Building Multilingual Datasets for Predicting Mental Health Severity through LLMs: Prospects and Challenges

Large Language Models (LLMs) are increasingly being integrated into various medical fields, including mental health support systems. However, there is a gap in research regarding the effectiveness of LLMs in non-English mental health support applications. To address this problem, we present a novel multilingual adaptation of widely-used mental health datasets, translated from English into six languages (e.g., Greek, Turkish, French, Portuguese, German, and Finnish). This dataset enables a comprehensive evaluation of LLM performance in detecting mental health conditions and assessing their severity across multiple languages. By experimenting with GPT and Llama, we observe considerable variability in performance across languages, despite being evaluated on the same translated dataset. This inconsistency underscores the complexities inherent in multilingual mental health support, where language-specific nuances and mental health data coverage can affect the accuracy of the models. Through comprehensive error analysis, we emphasize the risks of relying exclusively on LLMs in medical settings (e.g., their potential to contribute to misdiagnoses). Moreover, our proposed approach offers significant cost savings for multilingual tasks, presenting a major advantage for broad-scale implementation.

💡 Research Summary

The paper addresses the pressing need for multilingual mental‑health AI tools by creating and evaluating a multilingual adaptation of two widely used English‑language datasets: DEP‑SEVERITY (four‑level depression severity) and C‑SSRS (five‑level suicide risk). The authors automatically translate the English posts into six target languages—Turkish, French, Portuguese, German, Greek, and Finnish—using large language models (LLMs) (GPT‑3.5‑turbo and GPT‑4o‑mini) with temperature 0 to ensure deterministic outputs. The translated texts are then fed back into LLMs (including Llama 3.1) via zero‑shot and one‑shot prompts that ask the model to assign the appropriate severity label.
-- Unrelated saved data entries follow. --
-- pv_equiv track=rewrite | github.com/Seshadri-JAI/jai-planner-backend | services/planning_service.py | apply_stage_constraint
-- ===== SOURCE A (Python) =====
-- def apply_stage_constraint(stage_plan):
--
--     ordered_stages = ["SPVC", "Parabolic", "BHT", "HT", "SSP", "Paint"]
--
--     constrained = {}
--
--     prev_output = None
--
--     for stage in ordered_stages:
--
--         planned = stage_plan.get(stage, 0)
--
--         if prev_output is None:
--             constrained[stage] = planned
--         else:
--             constrained[stage] = min(planned, prev_output)
--
--         prev_output = constrained[stage]
--
--     return constrained
-- ===== SOURCE B (Python) =====
-- def apply_stage_constraint(stage_plan):
--     ordered_stages = ["SPVC", "Parabolic", "BHT", "HT", "SSP", "Paint"]
--     return {
--         stage: min(stage_plan.get(t, 0) for t in ordered_stages[: i + 1])
--         for i, stage in enumerate(ordered_stages)
--     }
-- ===== Notes on version B (the rewrite author's own statement) =====
-- stated objective: alternative
-- what changed: Replaces the single stateful pass carrying prev_output by a stateless per-stage computation: each stage's value is min() over the prefix slice of looked-up values (nested scans, no carried state).
import Mathlib
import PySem

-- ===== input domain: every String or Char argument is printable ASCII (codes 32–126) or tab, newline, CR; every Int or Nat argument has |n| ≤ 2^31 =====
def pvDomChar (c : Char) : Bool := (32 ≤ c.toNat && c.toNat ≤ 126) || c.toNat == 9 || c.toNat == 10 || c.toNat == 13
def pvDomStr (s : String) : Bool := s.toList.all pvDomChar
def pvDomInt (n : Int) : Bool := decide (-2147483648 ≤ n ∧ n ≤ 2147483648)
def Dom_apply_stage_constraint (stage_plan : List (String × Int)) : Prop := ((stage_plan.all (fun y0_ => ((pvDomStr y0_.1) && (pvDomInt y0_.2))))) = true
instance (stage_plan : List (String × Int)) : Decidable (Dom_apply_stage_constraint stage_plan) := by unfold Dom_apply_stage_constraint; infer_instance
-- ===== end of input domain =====

-- B drops the carried prev_output: each stage's value is computed independently as min() over the prefix slice of looked-up values; objective: alternative.

-- ===== PORT A =====
def pvStagesA : List String := ["SPVC", "Parabolic", "BHT", "HT", "SSP", "Paint"]

def apply_stage_constraint (stage_plan : List (String × Int)) : List (String × Int) :=
  let step := fun (st : PySem.Dict String Int × Option Int) (stage : String) =>
    let planned := (PySem.Dict.mk stage_plan).getD stage 0
    let v := match st.2 with
      | none => planned
      | some p => min planned p
    (st.1.insert stage v, some v)
  (pvStagesA.foldl step (PySem.Dict.mk [], none)).1.items

-- ===== PORT B =====
def pvStagesB : List String := ["SPVC", "Parabolic", "BHT", "HT", "SSP", "Paint"]

-- min(generator) over a nonempty prefix: first element, then fold min over the rest
-- (the prefixes ordered_stages[:i+1] are always nonempty, so Python's min never raises).
def pvMinList (xs : List Int) : Int :=
  match xs with
  | [] => 0
  | x :: rest => rest.foldl min x

def apply_stage_constraint_alt (stage_plan : List (String × Int)) : List (String × Int) :=
  (PySem.List.enumerate pvStagesB).foldl
    (fun (d : PySem.Dict String Int) (p : Int × String) =>
      d.insert p.2
        (pvMinList ((PySem.List.slice pvStagesB none (some (p.1 + 1))).map
          (fun t => (PySem.Dict.mk stage_plan).getD t 0))))
    (PySem.Dict.mk []) |>.items

-- ===== PRECONDITION & SPEC =====
def Spec_apply_stage_constraint (stage_plan : List (String × Int)) (out : List (String × Int)) : Prop := out = apply_stage_constraint_alt stage_plan
instance (stage_plan : List (String × Int)) (out : List (String × Int)) : Decidable (Spec_apply_stage_constraint stage_plan out) := by unfold Spec_apply_stage_constraint; infer_instance

-- ===== CLAIM (what is proved, stated in full; the proofs are below) =====
def Claim_equal_apply_stage_constraint : Prop := ∀ (stage_plan : List (String × Int)), Dom_apply_stage_constraint stage_plan → Spec_apply_stage_constraint stage_plan (apply_stage_constraint stage_plan)

-- ===== LEMMAS AND PROOFS =====
theorem apply_stage_constraint_eq (stage_plan : List (String × Int)) :
    apply_stage_constraint stage_plan = apply_stage_constraint_alt stage_plan := by
  simp [apply_stage_constraint, apply_stage_constraint_alt, pvStagesA, pvStagesB,
    pvMinList, PySem.List.enumerate, PySem.List.slice, PySem.Dict.insert,
    min_comm, min_left_comm, min_assoc]

-- ===== VERDICT (by name: the statement is the Claim_ definition above) =====
theorem apply_stage_constraint_spec : Claim_equal_apply_stage_constraint := by
  intro sp _
  exact apply_stage_constraint_eq sp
Methodologically, the workflow consists of three stages: (1) translation of source posts, (2) prompting for classification, and (3) comparison of predicted labels with the original ground‑truth using precision, recall, and F1‑score per class, with macro‑averaged scores summarizing overall performance. The same prompts are used across all languages to guarantee a fair comparison.

Experimental results reveal substantial variability across languages. In English, the macro F1 reaches about 0.34, whereas the other languages range from 0.10 to 0.33. Rare classes such as “Behavior” and “Attempt” in the suicide‑risk dataset often receive an F1 of zero, indicating that the models struggle to detect these high‑risk signals after translation. The authors attribute these gaps to (a) translation‑induced loss of affective nuance, (b) cultural differences in how mental‑health symptoms are expressed, (c) severe class imbalance in the original datasets, and (d) unequal pre‑training exposure of the LLMs to the target languages.

A detailed error analysis shows that sentiment‑laden words are frequently weakened or omitted in translation, leading to under‑estimation of depression severity. Moreover, the models frequently confuse “Supportive” and “Indicator” categories, especially in languages where the translated phrasing is ambiguous. For suicide‑risk detection, direct expressions of suicidal ideation are sometimes softened, causing missed detections of critical risk levels. These findings underscore the danger of deploying LLM‑only pipelines in clinical settings, where false negatives could have severe consequences.

From a cost perspective, the authors argue that using a single LLM for both translation and classification dramatically reduces the need for human annotators and professional translators, making large‑scale multilingual deployment financially feasible. However, given the observed performance disparities, they recommend a hybrid human‑AI workflow, where LLM predictions are reviewed by clinicians or language experts before any clinical decision is made.

The related‑work section situates the study within the broader NLP‑for‑mental‑health literature, noting that earlier approaches relied on hand‑crafted features and monolingual models, while recent multilingual models (e.g., XLM‑R, multilingual BERT) still suffer from low‑resource language challenges. The paper contributes a novel dataset, a reproducible multilingual evaluation pipeline, and an empirical demonstration of the limits of current LLMs for mental‑health severity prediction across languages.

In conclusion, the study proves that multilingual mental‑health datasets can be generated automatically, but performance is highly language‑dependent. Future work should explore (1) hybrid translation strategies that combine human and LLM output, (2) language‑specific prompt engineering and fine‑tuning, (3) techniques to mitigate class imbalance (e.g., oversampling, cost‑sensitive learning), and (4) clinical validation studies to assess real‑world safety and efficacy. Only through such targeted improvements can LLM‑based mental‑health tools become reliable and equitable across linguistic and cultural boundaries.